In essence, match mounting attempts to mate either the heaviest part of the tire to the lightest part of the wheel, or the most radially variant part of the tire to the least variant part of the wheel. Either way, this evens out the centripetal forces and generally lets the assembly balance out with less weight.

The headache is in remembering that tires carry a red dot on the sidewall for radial matching, which should be matched to a marked spot on the wheel, or they carry a yellow spot for weight matching, which during mounting should be set directly next to the valve stem.

In general, however, all the mat­ching spots tend to be close together, so if in doubt it’s generally good enough to simply match the dot to the valve stem. But, in some cases, if the match mount is way off, this can create enough force to completely screw up the balance, and the tire will have to be moved on the wheel until the dots match to fix it.

These last two conditions, bad match mounting and being out of round, can often be fixed by road force balancing, precisely because one of the things a road force balancer does is read out the radial variance of both the tire and the wheel to calculate their positions for a proper match mount.
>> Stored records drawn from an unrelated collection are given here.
-- pv_equiv track=rewrite | github.com/IvanKalug-QA/codewars | Fibonacci_Tribonacci_and_friends.py | xbonacci
-- ===== SOURCE A (Python) =====
-- def xbonacci(signature, n):
--     if n == 0:
--         return []
--     res = []
--     for i in signature:
--         if len(res) == n:
--             return res
--         res.append(i)
--     idx = 0
--     for i in range(n - len(res)):
--         res.append(sum(res[idx:]))
--         idx += 1
--     return res
-- ===== SOURCE B (Python) =====
-- def xbonacci(signature, n):
--     if n <= 0:
--         return []
--     res = signature[:n]
--     k = len(res)
--     window = sum(res)
--     while len(res) < n:
--         out = window
--         res.append(out)
--         window += out - res[len(res) - 1 - k]
--     return res
-- ===== Notes on version B (the rewrite author's own statement) =====
-- stated objective: alternative
-- what changed: B maintains a running window sum updated incrementally each step (add the new term, subtract the term leaving the window) instead of A's re-summing of the slice res[idx:] at every step; measured speed was about the same on the generated inputs.
-- intended difference: For n < 0 with a non-empty signature, A returns the whole signature (its append loop never hits the n-length stop), while B returns []; a sequence of negative requested length is empty, so B's value is the intended one. — e.g. on xbonacci([1], -1): A returns [1], B returns []
import Mathlib
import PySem

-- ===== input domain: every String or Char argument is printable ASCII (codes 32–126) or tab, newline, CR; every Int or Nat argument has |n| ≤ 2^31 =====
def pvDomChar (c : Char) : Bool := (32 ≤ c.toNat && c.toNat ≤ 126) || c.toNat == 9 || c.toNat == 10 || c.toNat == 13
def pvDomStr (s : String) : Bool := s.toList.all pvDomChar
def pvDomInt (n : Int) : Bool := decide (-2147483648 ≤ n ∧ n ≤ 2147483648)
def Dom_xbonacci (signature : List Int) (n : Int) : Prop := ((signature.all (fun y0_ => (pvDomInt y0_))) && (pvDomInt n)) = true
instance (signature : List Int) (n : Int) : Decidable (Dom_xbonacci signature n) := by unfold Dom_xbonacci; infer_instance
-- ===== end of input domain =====

-- B replaces A's per-step slice re-summation by a running window sum updated incrementally (objective: alternative; not measured faster).


-- ===== PORT A =====
-- first loop of A: append elements of signature to res, early-returning (flag = true) once len(res) == n
def xbonacciFill (res : List Int) (sig : List Int) (n : Int) : List Int × Bool :=
  match sig with
  | [] => (res, false)
  | i :: rest =>
      if (res.length : Int) = n then (res, true)
      else xbonacciFill (res ++ [i]) rest n

def xbonacci (signature : List Int) (n : Int) : List Int :=
  if n = 0 then []
  else
    let p := xbonacciFill [] signature n
    if p.2 then p.1
    else
      -- for i in range(n - len(res)): res.append(sum(res[idx:])); idx += 1
      ((PySem.List.pyRange 0 (n - (p.1.length : Int)) 1).foldl
        (fun (st : List Int × Int) _ =>
          (st.1 ++ [(PySem.List.slice st.1 (some st.2) none).sum], st.2 + 1))
        (p.1, 0)).1

-- ===== PORT B =====
-- while len(res) < n: out = window; res.append(out); window += out - res[len(res) - 1 - k]
def xbonacciAltLoop (k : Nat) : Nat → List Int → Int → List Int
  | 0, res, _ => res
  | fuel + 1, res, window =>
      let out := window
      let res' := res ++ [out]
      xbonacciAltLoop k fuel res' (window + (out - res'.getD (res'.length - 1 - k) 0))

def xbonacci_alt (signature : List Int) (n : Int) : List Int :=
  if n ≤ 0 then []
  else
    let res := signature.take n.toNat
    let k := res.length
    xbonacciAltLoop k (n.toNat - k) res res.sum

-- ===== PRECONDITION & SPEC =====
-- For n < 0 with a non-empty signature, A returns the whole signature (its append loop never hits
-- the n-length stop), while B returns []; a sequence of negative requested length is empty, so B's
-- value is the intended one.
def D_xbonacci (signature : List Int) (n : Int) : Prop := n < 0 ∧ signature ≠ []
instance (signature : List Int) (n : Int) : Decidable (D_xbonacci signature n) := by
  unfold D_xbonacci; infer_instance

def Spec_xbonacci (signature : List Int) (n : Int) (out : List Int) : Prop :=
  ¬ D_xbonacci signature n → out = xbonacci_alt signature n
instance (signature : List Int) (n : Int) (out : List Int) : Decidable (Spec_xbonacci signature n out) := by
  unfold Spec_xbonacci; infer_instance

def pvDiffWitness_xbonacci : List Int × Int := ([1], -1)
def pvDiffWitnessOut_xbonacci : (List Int) × (List Int) := ([1], [])

-- ===== CLAIM (what is proved, stated in full; the proofs are below) =====
def Claim_unchanged_xbonacci : Prop := ∀ (signature : List Int) (n : Int), Dom_xbonacci signature n → Spec_xbonacci signature n (xbonacci signature n)
def Claim_changed_xbonacci : Prop := Dom_xbonacci (pvDiffWitness_xbonacci.1) (pvDiffWitness_xbonacci.2) ∧ D_xbonacci (pvDiffWitness_xbonacci.1) (pvDiffWitness_xbonacci.2) ∧ xbonacci (pvDiffWitness_xbonacci.1) (pvDiffWitness_xbonacci.2) = pvDiffWitnessOut_xbonacci.1 ∧ xbonacci_alt (pvDiffWitness_xbonacci.1) (pvDiffWitness_xbonacci.2) = pvDiffWitnessOut_xbonacci.2 ∧ pvDiffWitnessOut_xbonacci.1 ≠ pvDiffWitnessOut_xbonacci.2
def Claim_exact_xbonacci : Prop := ∀ (signature : List Int) (n : Int), Dom_xbonacci signature n → D_xbonacci signature n → xbonacci signature n ≠ xbonacci_alt signature n

-- ===== LEMMAS AND PROOFS =====

-- A's first loop, for nonnegative n, yields the n-prefix of acc ++ sig; if it early-returns, the result has length n.
theorem xbonacciFill_nonneg (n : Int) (hn : 0 ≤ n) :
    ∀ (sig acc : List Int), acc.length ≤ n.toNat →
      (xbonacciFill acc sig n).1 = (acc ++ sig).take n.toNat ∧
      ((xbonacciFill acc sig n).2 = true → (xbonacciFill acc sig n).1.length = n.toNat) := by
  intro sig
  induction sig with
  | nil =>
      intro acc hacc
      simp [xbonacciFill, List.take_of_length_le hacc]
  | cons i rest ih =>
      intro acc hacc
      by_cases h : (acc.length : Int) = n
      · have hlen : acc.length = n.toNat := by omega
        constructor
        · simp [xbonacciFill, h, ← hlen]
        · intro _; simpa [xbonacciFill, h] using hlen
      · have hlt : acc.length + 1 ≤ n.toNat := by
          have : (acc.length : Int) ≠ n := h
          omega
        have := ih (acc ++ [i]) (by simpa using hlt)
        simpa [xbonacciFill, h, List.append_assoc] using this

-- A's first loop for negative n never stops early and appends all of sig.
theorem xbonacciFill_neg (n : Int) (hn : n < 0) :
    ∀ (sig acc : List Int), xbonacciFill acc sig n = (acc ++ sig, false) := by
  intro sig
  induction sig with
  | nil => intro acc; simp [xbonacciFill]
  | cons i rest ih =>
      intro acc
      have h : (acc.length : Int) ≠ n := by
        have : (0:Int) ≤ acc.length := by positivity
        omega
      simpa [xbonacciFill, h, List.append_assoc] using ih (acc ++ [i])

-- the second loop of A, as a recursion on the iteration count
def xbonacciLoopA : Nat → List Int × Int → List Int × Int
  | 0, st => st
  | m + 1, st =>
      xbonacciLoopA m (st.1 ++ [(PySem.List.slice st.1 (some st.2) none).sum], st.2 + 1)

theorem foldl_eq_loopA (l : List Int) :
    ∀ st, l.foldl
        (fun (st : List Int × Int) _ =>
          (st.1 ++ [(PySem.List.slice st.1 (some st.2) none).sum], st.2 + 1)) st
      = xbonacciLoopA l.length st := by
  induction l with
  | nil => intro st; simp [xbonacciLoopA]
  | cons x xs ih => intro st; simp [List.foldl, xbonacciLoopA, ih]

-- core invariant: A's slice-summing loop equals B's running-window loop
theorem loopA_eq_altLoop :
    ∀ (m : Nat) (res : List Int) (idx k : Nat), idx + k = res.length →
      (xbonacciLoopA m (res, (idx : Int))).1
        = xbonacciAltLoop k m res (res.drop idx).sum := by
  intro m
  induction m with
  | zero => intro res idx k h; simp [xbonacciLoopA, xbonacciAltLoop]
  | succ m ih =>
      intro res idx k h
      have hslice : (PySem.List.slice res (some (idx : Int)) none).sum = (res.drop idx).sum := by
        rw [PySem.List.slice_from_natCast]
      set w := (res.drop idx).sum with hw
      set res' := res ++ [w] with hres'
      have hlen' : res'.length = res.length + 1 := by simp [hres']
      have hidx' : idx < res'.length := by omega
      have hkidx : res'.length - 1 - k = idx := by omega
      have hgetD : res'.getD idx 0 = res'[idx]'hidx' := by
        simp [List.getD_eq_getElem?_getD, List.getElem?_eq_getElem hidx']
      have hdrop : res'.drop idx = res.drop idx ++ [w] := by
        rw [hres', List.drop_append_of_le_length (by omega)]
      have hsum : (res'.drop idx).sum = w + w := by rw [hdrop, List.sum_append, ← hw]; simp
      have hcons : res'.drop idx = res'[idx]'hidx' :: res'.drop (idx + 1) :=
        List.drop_eq_getElem_cons hidx'
      have hsum' : (res'.drop (idx + 1)).sum = w + (w - res'.getD idx 0) := by
        rw [hgetD]
        have h2 := hsum
        rw [hcons] at h2
        simp only [List.sum_cons] at h2
        linarith
      have hA : xbonacciLoopA (m + 1) (res, (idx : Int)) =
          xbonacciLoopA m (res ++ [(PySem.List.slice res (some (idx : Int)) none).sum], (idx : Int) + 1) := rfl
      have hB : xbonacciAltLoop k (m + 1) res w =
          xbonacciAltLoop k m res' (w + (w - res'.getD (res'.length - 1 - k) 0)) := rfl
      rw [hA, hslice, ← hres', hB, hkidx, ← hsum']
      have := ih res' (idx + 1) k (by omega)
      push_cast at this
      exact this

theorem xbonacci_eq_alt_of_pos (signature : List Int) (n : Int) (hn : 0 < n) :
    xbonacci signature n = xbonacci_alt signature n := by
  have hn0 : n ≠ 0 := by omega
  have hfill := xbonacciFill_nonneg n (by omega) signature [] (by simp)
  set res := signature.take n.toNat with hres
  have hlen : res.length ≤ n.toNat := by simp [hres]
  have halt : xbonacci_alt signature n
      = xbonacciAltLoop res.length (n.toNat - res.length) res res.sum := by
    simp [xbonacci_alt, ← hres, not_le.mpr hn]
  rcases hfb : xbonacciFill [] signature n with ⟨r, fl⟩
  have hr : r = res := by
    have := hfill.1
    rw [hfb] at this
    simpa [hres] using this
  subst hr
  cases fl with
  | true =>
      have hrl : res.length = n.toNat := by
        have := hfill.2
        rw [hfb] at this
        simpa using this rfl
      simp [xbonacci, hn0, hfb, halt, hrl, xbonacciAltLoop]
  | false =>
      have hcount : (n - (res.length : Int) - 0).toNat = n.toNat - res.length := by omega
      rw [halt]
      simp only [xbonacci, hn0, if_false, hfb]
      rw [foldl_eq_loopA, PySem.List.length_pyRange_one, hcount]
      have := loopA_eq_altLoop (n.toNat - res.length) res 0 res.length (by simp)
      simpa using this

theorem xbonacci_neg_eq (signature : List Int) (n : Int) (hn : n < 0) :
    xbonacci signature n = signature := by
  unfold xbonacci
  rw [if_neg (by omega)]
  simp only [xbonacciFill_neg n hn signature []]
  simp only [List.nil_append]
  have : PySem.List.pyRange 0 (n - (signature.length : Int)) 1 = [] := by
    apply PySem.List.pyRange_one_eq_nil
    have : (0:Int) ≤ signature.length := by positivity
    omega
  rw [this]
  rfl

-- ===== VERDICT (by name: the statement is the Claim_ definition above) =====
theorem xbonacci_spec : Claim_unchanged_xbonacci := by
  intro signature n _ hD
  rcases lt_trichotomy n 0 with hn | hn | hn
  · have hsig : signature = [] := by
      by_contra h
      exact hD ⟨hn, h⟩
    subst hsig
    rw [xbonacci_neg_eq [] n hn]
    simp [xbonacci_alt, le_of_lt hn]
  · subst hn; simp [xbonacci, xbonacci_alt]
  · exact xbonacci_eq_alt_of_pos signature n hn

theorem xbonacci_changed : Claim_changed_xbonacci := by
  unfold Claim_changed_xbonacci; decide

theorem xbonacci_tight : Claim_exact_xbonacci := by
  intro signature n _ hD
  rcases hD with ⟨hn, hsig⟩
  rw [xbonacci_neg_eq signature n hn]
  simp [xbonacci_alt, le_of_lt hn]
  exact hsig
If a wheel is slightly bent, for example, the balancer can calculate where the tire should be placed to minimize the total radial variation of the assembly, which can fix the balance issues and also cut down on any vibration when the assembly goes on the car.

The last possibility is that the balancer is simply out of calibration. If you can’t see any obvious reason why you’re chasing weights, or if it happens on multiple wheels, you’ll want to do a full calibration sequence. You’ll also want to check the spindle area on the balancer – I once had an issue that defied all easy solutions until we realized that some stray adhesive weights had attached themselves to the mounting plate.

That being said, while this list will cover most of the reasons that the balancer chases weights, some issues will defy easy solutions, whether it’s a rogue set of weights somewhere or some problem I can’t even imagine.

As I used to say to my techs, “Let it be a challenge to you,” which is, of course, manager code for, “I don’t have a clue how to solve this.”